::: MATERIAL SUPPLIED

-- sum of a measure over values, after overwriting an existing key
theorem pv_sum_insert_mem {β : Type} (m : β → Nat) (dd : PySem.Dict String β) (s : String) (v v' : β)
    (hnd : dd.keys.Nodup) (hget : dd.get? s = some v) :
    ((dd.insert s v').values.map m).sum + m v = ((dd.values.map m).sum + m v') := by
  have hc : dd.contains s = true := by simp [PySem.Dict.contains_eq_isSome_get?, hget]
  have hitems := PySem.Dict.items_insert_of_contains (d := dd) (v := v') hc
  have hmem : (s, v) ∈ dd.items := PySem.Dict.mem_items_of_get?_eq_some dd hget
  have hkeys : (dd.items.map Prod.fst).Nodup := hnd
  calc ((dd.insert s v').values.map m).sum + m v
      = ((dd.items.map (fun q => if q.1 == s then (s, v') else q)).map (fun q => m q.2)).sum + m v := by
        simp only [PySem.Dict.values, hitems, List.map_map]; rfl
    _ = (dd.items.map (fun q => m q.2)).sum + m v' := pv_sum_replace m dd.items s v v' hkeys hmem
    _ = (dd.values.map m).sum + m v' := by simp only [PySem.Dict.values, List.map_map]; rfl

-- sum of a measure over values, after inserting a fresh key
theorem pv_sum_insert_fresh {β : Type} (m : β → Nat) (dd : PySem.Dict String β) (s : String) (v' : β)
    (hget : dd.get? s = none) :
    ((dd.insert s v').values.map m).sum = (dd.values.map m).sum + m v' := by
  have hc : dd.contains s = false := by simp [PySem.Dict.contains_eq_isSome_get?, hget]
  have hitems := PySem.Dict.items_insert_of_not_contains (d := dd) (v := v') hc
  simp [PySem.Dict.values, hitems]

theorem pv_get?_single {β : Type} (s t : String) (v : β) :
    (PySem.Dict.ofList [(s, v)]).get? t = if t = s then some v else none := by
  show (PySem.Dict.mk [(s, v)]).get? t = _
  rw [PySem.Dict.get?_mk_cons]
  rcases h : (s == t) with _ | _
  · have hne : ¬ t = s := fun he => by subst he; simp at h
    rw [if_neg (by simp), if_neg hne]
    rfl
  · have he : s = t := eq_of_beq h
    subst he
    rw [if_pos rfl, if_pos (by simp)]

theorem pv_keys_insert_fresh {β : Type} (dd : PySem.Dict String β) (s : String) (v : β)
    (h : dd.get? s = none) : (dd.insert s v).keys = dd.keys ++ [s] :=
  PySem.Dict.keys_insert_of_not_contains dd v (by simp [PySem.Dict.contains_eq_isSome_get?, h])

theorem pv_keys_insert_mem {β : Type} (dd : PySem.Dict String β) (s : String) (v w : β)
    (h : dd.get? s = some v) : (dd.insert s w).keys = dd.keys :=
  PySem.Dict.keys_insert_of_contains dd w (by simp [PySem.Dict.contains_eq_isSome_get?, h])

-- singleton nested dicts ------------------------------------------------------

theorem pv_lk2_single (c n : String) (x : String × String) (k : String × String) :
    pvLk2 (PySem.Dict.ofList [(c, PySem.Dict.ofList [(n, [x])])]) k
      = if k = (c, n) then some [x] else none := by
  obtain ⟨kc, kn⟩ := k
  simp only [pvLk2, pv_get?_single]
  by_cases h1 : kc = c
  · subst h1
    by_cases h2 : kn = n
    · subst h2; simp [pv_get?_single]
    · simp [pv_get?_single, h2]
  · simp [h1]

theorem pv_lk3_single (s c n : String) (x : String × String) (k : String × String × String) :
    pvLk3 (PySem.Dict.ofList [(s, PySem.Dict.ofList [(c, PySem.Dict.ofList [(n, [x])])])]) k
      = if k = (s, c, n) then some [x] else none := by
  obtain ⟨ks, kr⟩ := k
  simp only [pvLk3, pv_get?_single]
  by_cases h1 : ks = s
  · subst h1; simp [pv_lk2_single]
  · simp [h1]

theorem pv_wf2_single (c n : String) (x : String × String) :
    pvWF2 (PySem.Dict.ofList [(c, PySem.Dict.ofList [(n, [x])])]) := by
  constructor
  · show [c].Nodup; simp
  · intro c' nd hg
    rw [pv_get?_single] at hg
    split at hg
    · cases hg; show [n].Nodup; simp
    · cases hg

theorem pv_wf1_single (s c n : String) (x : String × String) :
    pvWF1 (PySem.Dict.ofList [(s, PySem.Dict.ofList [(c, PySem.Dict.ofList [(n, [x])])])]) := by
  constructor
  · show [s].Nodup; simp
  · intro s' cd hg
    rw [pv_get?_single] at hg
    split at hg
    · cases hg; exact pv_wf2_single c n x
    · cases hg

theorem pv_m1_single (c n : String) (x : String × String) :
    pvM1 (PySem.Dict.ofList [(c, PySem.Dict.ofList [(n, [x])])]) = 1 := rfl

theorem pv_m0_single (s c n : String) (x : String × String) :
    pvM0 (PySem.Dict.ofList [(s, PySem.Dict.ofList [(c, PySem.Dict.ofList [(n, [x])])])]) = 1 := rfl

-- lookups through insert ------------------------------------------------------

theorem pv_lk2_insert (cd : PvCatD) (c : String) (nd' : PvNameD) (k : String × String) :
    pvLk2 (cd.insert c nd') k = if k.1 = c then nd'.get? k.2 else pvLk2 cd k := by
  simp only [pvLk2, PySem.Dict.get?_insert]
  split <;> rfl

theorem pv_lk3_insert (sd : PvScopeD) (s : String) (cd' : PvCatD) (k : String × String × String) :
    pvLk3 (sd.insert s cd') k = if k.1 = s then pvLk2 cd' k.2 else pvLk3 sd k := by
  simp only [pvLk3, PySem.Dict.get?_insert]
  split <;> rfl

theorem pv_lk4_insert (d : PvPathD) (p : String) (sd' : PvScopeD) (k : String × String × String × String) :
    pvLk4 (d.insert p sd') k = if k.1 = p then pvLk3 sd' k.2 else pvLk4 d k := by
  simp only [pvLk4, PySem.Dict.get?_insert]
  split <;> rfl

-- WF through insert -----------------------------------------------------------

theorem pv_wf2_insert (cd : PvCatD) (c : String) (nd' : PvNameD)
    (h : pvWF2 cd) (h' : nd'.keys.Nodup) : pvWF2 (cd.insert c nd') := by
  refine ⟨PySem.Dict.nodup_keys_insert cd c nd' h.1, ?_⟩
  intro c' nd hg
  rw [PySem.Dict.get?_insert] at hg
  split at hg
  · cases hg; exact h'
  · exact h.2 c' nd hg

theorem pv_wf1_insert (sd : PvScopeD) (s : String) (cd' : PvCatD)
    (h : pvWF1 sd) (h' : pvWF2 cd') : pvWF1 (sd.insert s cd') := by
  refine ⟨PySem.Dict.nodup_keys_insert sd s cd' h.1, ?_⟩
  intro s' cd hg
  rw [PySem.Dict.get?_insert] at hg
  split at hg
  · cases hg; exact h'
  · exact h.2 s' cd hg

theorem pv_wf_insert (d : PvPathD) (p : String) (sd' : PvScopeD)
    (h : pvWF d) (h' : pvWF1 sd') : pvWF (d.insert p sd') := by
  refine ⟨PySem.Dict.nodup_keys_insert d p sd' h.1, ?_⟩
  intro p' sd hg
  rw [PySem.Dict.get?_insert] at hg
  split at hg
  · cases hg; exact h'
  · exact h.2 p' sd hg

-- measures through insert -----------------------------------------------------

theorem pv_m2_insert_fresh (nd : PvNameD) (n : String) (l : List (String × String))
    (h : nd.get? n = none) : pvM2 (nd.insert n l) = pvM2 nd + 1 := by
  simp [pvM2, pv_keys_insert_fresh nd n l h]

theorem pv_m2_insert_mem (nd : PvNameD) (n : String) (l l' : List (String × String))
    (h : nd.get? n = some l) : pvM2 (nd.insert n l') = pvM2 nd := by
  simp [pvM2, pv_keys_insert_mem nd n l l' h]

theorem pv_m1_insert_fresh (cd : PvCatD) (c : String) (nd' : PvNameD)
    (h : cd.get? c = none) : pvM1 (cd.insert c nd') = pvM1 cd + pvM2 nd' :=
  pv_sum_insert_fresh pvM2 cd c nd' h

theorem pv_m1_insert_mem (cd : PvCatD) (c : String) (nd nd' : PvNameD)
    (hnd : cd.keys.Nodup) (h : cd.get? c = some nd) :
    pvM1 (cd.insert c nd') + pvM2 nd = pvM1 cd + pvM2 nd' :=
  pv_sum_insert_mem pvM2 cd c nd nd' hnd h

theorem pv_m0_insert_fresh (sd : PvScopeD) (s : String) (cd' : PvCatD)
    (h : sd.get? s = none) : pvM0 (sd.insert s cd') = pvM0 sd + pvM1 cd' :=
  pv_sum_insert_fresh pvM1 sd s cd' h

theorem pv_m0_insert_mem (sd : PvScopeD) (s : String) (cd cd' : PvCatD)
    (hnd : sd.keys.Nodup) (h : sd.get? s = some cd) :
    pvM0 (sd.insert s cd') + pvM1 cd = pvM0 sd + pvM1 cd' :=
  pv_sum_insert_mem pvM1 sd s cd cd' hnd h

::::::

EXERCISE INSTRUCTIONS >> Set down exactly the lines from the opening line of the material through the line in which "((dd.insert s v').values.map m).sum + m v = ((dd.values.map" occurs, both included, and no other lines.

EXERCISE RESULT >>
-- sum of a measure over values, after overwriting an existing key
theorem pv_sum_insert_mem {β : Type} (m : β → Nat) (dd : PySem.Dict String β) (s : String) (v v' : β)
    (hnd : dd.keys.Nodup) (hget : dd.get? s = some v) :
    ((dd.insert s v').values.map m).sum + m v = ((dd.values.map m).sum + m v') := by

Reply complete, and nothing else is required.